Who’s Helping Push the Idea of a Basic Income into the Political Mainstream?

Sergey Nivens/shutterstock

Sergey Nivens/shutterstock

Our era is no stranger to political recalibrations. On either side of the aisle, movements bubble up from the grassroots and leave philanthropy playing catch-up. But there is also a surprising variety of places where society’s elites have played a role in fostering large-scale political change. LGBTQ rights and the fight for marriage equality are prime examples on the left. So is the slow-burning, funder-backed conservative movement to erode welfare, deregulate business, and cripple the power of labor. 

The point is that political reality is less fixed than we’re led to believe. And when they work in concert, funders, wonks and activists can redefine how the public views a set of issues. Take the Economic Security Project, a network focused on the practical and political feasibility of basic income—that is, government policies that give people cash without conditions.

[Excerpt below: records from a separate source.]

-- pv_equiv track=rewrite | github.com/cocotb/cocotb | src/cocotb_tools/runner.py | _as_define_value
-- ===== SOURCE A (Python) =====
-- def _as_define_value(value: object) -> str:
--     if isinstance(value, int):
--         return str(value)
--     elif isinstance(value, str):
--         for char in value:
--             if ord(char) < 32 or ord(char) >= 255 or char == '"':
--                 # Control characters are generally not supported.
--                 # Not sure if there's any way to escape quotes.
--                 raise ValueError(
--                     f"Character {char!r} not supported in define value"
--                 )
--         return '"\\"' + value.replace("\\", "\\\\") + '\\""'
--     else:
--         raise TypeError("Can't serialize this type as an SV literal")
-- ===== SOURCE B (Python) =====
-- def _as_define_value(value: object) -> str:
--     if isinstance(value, int):
--         return str(value)
--     if isinstance(value, str):
--         # single fused pass: validate and escape each character while building the
--         # output pieces, instead of a validation loop followed by str.replace
--         parts = ['"\\"']
--         for char in value:
--             if not ("\x20" <= char <= "\xfe") or char == '"':
--                 raise ValueError(
--                     f"Character {char!r} not supported in define value"
--                 )
--             parts.append("\\\\" if char == "\\" else char)
--         parts.append('\\""')
--         return "".join(parts)
--     raise TypeError("Can't serialize this type as an SV literal")
-- ===== Notes on version B (the rewrite author's own statement) =====
-- stated objective: alternative
-- what changed: A validates the whole string in one loop and then rewrites backslashes with a separate str.replace pass; B fuses both into a single pass that validates each character and simultaneously appends its escaped form to a list of pieces joined at the end, so the str.replace pass disappears.
import Mathlib
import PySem

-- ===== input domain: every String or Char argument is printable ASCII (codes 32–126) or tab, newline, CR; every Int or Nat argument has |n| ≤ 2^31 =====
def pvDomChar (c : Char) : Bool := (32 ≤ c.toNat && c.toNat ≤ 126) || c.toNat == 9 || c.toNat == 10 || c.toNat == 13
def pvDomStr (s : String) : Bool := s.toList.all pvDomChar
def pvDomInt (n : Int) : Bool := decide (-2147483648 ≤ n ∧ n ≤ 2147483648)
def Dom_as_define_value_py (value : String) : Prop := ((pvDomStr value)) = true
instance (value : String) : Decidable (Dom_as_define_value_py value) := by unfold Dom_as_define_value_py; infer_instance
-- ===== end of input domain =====

-- B fuses A's two stages (validation loop, then a str.replace pass) into one pass that
-- validates and escapes each character while building the output pieces (objective: alternative).
-- Only the str branch of the Python is in scope (the argument type here is String).

-- ===== PORT A =====
-- the for-loop: raises (returns false) at the first char with ord<32, ord>=255 or '"'
def aScan : List Char → Bool
  | [] => true
  | c :: rest =>
    if c.toNat < 32 ∨ 255 ≤ c.toNat ∨ c = '"' then false else aScan rest

def as_define_value_py (value : String) : String :=
  if aScan value.toList then
    "\"\\\"" ++ PySem.Str.replace value "\\" "\\\\" ++ "\\\"\""
  else
    ""  -- raise ValueError: excluded by Pre_

-- ===== PORT B =====
-- the fused loop: none = raise at a bad char; otherwise the escaped pieces, concatenated
def bEscape : List Char → Option (List Char)
  | [] => some []
  | c :: rest =>
    if ¬(0x20 ≤ c.toNat ∧ c.toNat ≤ 0xfe) ∨ c = '"' then none
    else (bEscape rest).map (fun t => (if c = '\\' then ['\\', '\\'] else [c]) ++ t)

def as_define_value_py_alt (value : String) : String :=
  match bEscape value.toList with
  | none => ""  -- raise ValueError: excluded by Pre_
  | some l => "\"\\\"" ++ String.ofList l ++ "\\\"\""

-- ===== PRECONDITION & SPEC =====
-- Pre_ excludes exactly the inputs on which A raises ValueError:
-- a character with ord < 32 or ord ≥ 255, or a double quote.
def Pre_as_define_value_py (value : String) : Prop :=
  (value.toList.all (fun c => 32 ≤ c.toNat && c.toNat < 255 && c != '"')) = true
instance (value : String) : Decidable (Pre_as_define_value_py value) := by
  unfold Pre_as_define_value_py; infer_instance

def pvWitness_as_define_value_py : String := "a"

def Spec_as_define_value_py (value : String) (out : String) : Prop := out = as_define_value_py_alt value
instance (value : String) (out : String) : Decidable (Spec_as_define_value_py value out) := by unfold Spec_as_define_value_py; infer_instance

-- ===== CLAIM =====
def Claim_equal_as_define_value_py : Prop := ∀ (value : String), Dom_as_define_value_py value → Pre_as_define_value_py value → Spec_as_define_value_py value (as_define_value_py value)

-- ===== LEMMAS AND PROOFS =====
def escCh (c : Char) : List Char := if c = '\\' then ['\\', '\\'] else [c]

theorem aScan_true_of_good (l : List Char)
    (h : ∀ c ∈ l, 32 ≤ c.toNat ∧ c.toNat < 255 ∧ c ≠ '"') : aScan l = true := by
  induction l with
  | nil => rfl
  | cons c rest ih =>
    have hc := h c (List.mem_cons_self ..)
    simp only [aScan]
    rw [if_neg (by push Not; exact ⟨by omega, by omega, hc.2.2⟩)]
    exact ih (fun x hx => h x (List.mem_cons_of_mem _ hx))

theorem bEscape_of_good (l : List Char)
    (h : ∀ c ∈ l, 32 ≤ c.toNat ∧ c.toNat < 255 ∧ c ≠ '"') :
    bEscape l = some (l.flatMap escCh) := by
  induction l with
  | nil => rfl
  | cons c rest ih =>
    obtain ⟨h1, h2, h3⟩ := h c (List.mem_cons_self ..)
    simp only [bEscape]
    rw [if_neg (by push Not; exact ⟨⟨by omega, by omega⟩, h3⟩)]
    rw [ih (fun x hx => h x (List.mem_cons_of_mem _ hx))]
    simp [escCh, List.flatMap_cons]

theorem replaceGo_single (fuel : Nat) : ∀ (l acc : List Char), l.length ≤ fuel →
    PySem.Chars.replace.go ['\\'] ['\\', '\\'] fuel l acc =
      acc.reverse ++ l.flatMap escCh := by
  induction fuel with
  | zero =>
    intro l acc hl
    have : l = [] := List.eq_nil_of_length_eq_zero (Nat.le_zero.mp hl)
    subst this; simp [PySem.Chars.replace.go]
  | succ n ih =>
    intro l acc hl
    cases l with
    | nil => simp [PySem.Chars.replace.go]
    | cons c t =>
      simp only [PySem.Chars.replace.go]
      by_cases hc : c = '\\'
      · subst hc
        rw [if_pos (by simp [List.isPrefixOf])]
        simp only [List.length_cons] at hl
        rw [ih _ _ (by simpa using Nat.lt_succ_iff.mp (Nat.lt_of_lt_of_le (Nat.lt_succ_self _) hl))]
        simp [escCh, List.flatMap_cons]
      · rw [if_neg (by simp [List.isPrefixOf]; exact fun h => hc h.symm)]
        simp only [List.length_cons] at hl
        rw [ih _ _ (by omega)]
        simp [escCh, hc, List.flatMap_cons]

theorem replace_backslash (s : String) :
    PySem.Str.replace s "\\" "\\\\" = String.ofList (s.toList.flatMap escCh) := by
  simp only [PySem.Str.replace, PySem.Chars.replace]
  rw [if_neg (by decide)]
  rw [show ("\\" : String).toList = ['\\'] from rfl,
      show ("\\\\" : String).toList = ['\\', '\\'] from rfl]
  rw [replaceGo_single _ _ _ (le_refl _)]
  simp

-- ===== VERDICT =====
theorem as_define_value_py_spec : Claim_equal_as_define_value_py := by
  intro value _ hpre
  unfold Pre_as_define_value_py at hpre
  rw [List.all_eq_true] at hpre
  have hpre' : ∀ c ∈ value.toList, 32 ≤ c.toNat ∧ c.toNat < 255 ∧ c ≠ '"' := by
    intro c hc
    have := hpre c hc
    simp only [Bool.and_eq_true, decide_eq_true_eq, bne_iff_ne] at this
    exact ⟨this.1.1, this.1.2, this.2⟩
  unfold Spec_as_define_value_py as_define_value_py as_define_value_py_alt
  rw [aScan_true_of_good _ hpre', bEscape_of_good _ hpre', replace_backslash]
  rfl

Founded in late 2016, ESP first grew out of conversations among Silicon Valley winners about how to contend with the automated future of work. Over the past two years, it has become a nexus for a broader movement, one that encompasses ideas of racial and gender justice and has crossed the radar of presidential hopefuls like Kamala Harris and Cory Booker. With the progressive policy mainstream now listening, how has ESP arrived where it is—and who’s funding this work?

Radical Idea?

Giving people money with zero conditions may be an unconventional idea, but it’s hardly a new one. “I came across the idea about 20 years ago as a grad student,” ESP co-chair Dorian Warren told me. “It’s about recovering the lost roots of this discussion in the U.S., especially from 20th-century black political activists and thinkers.” Those figures included Dr. Martin Luther King Jr., whose storied civil rights platform also called for a deep reframing of how the economy works.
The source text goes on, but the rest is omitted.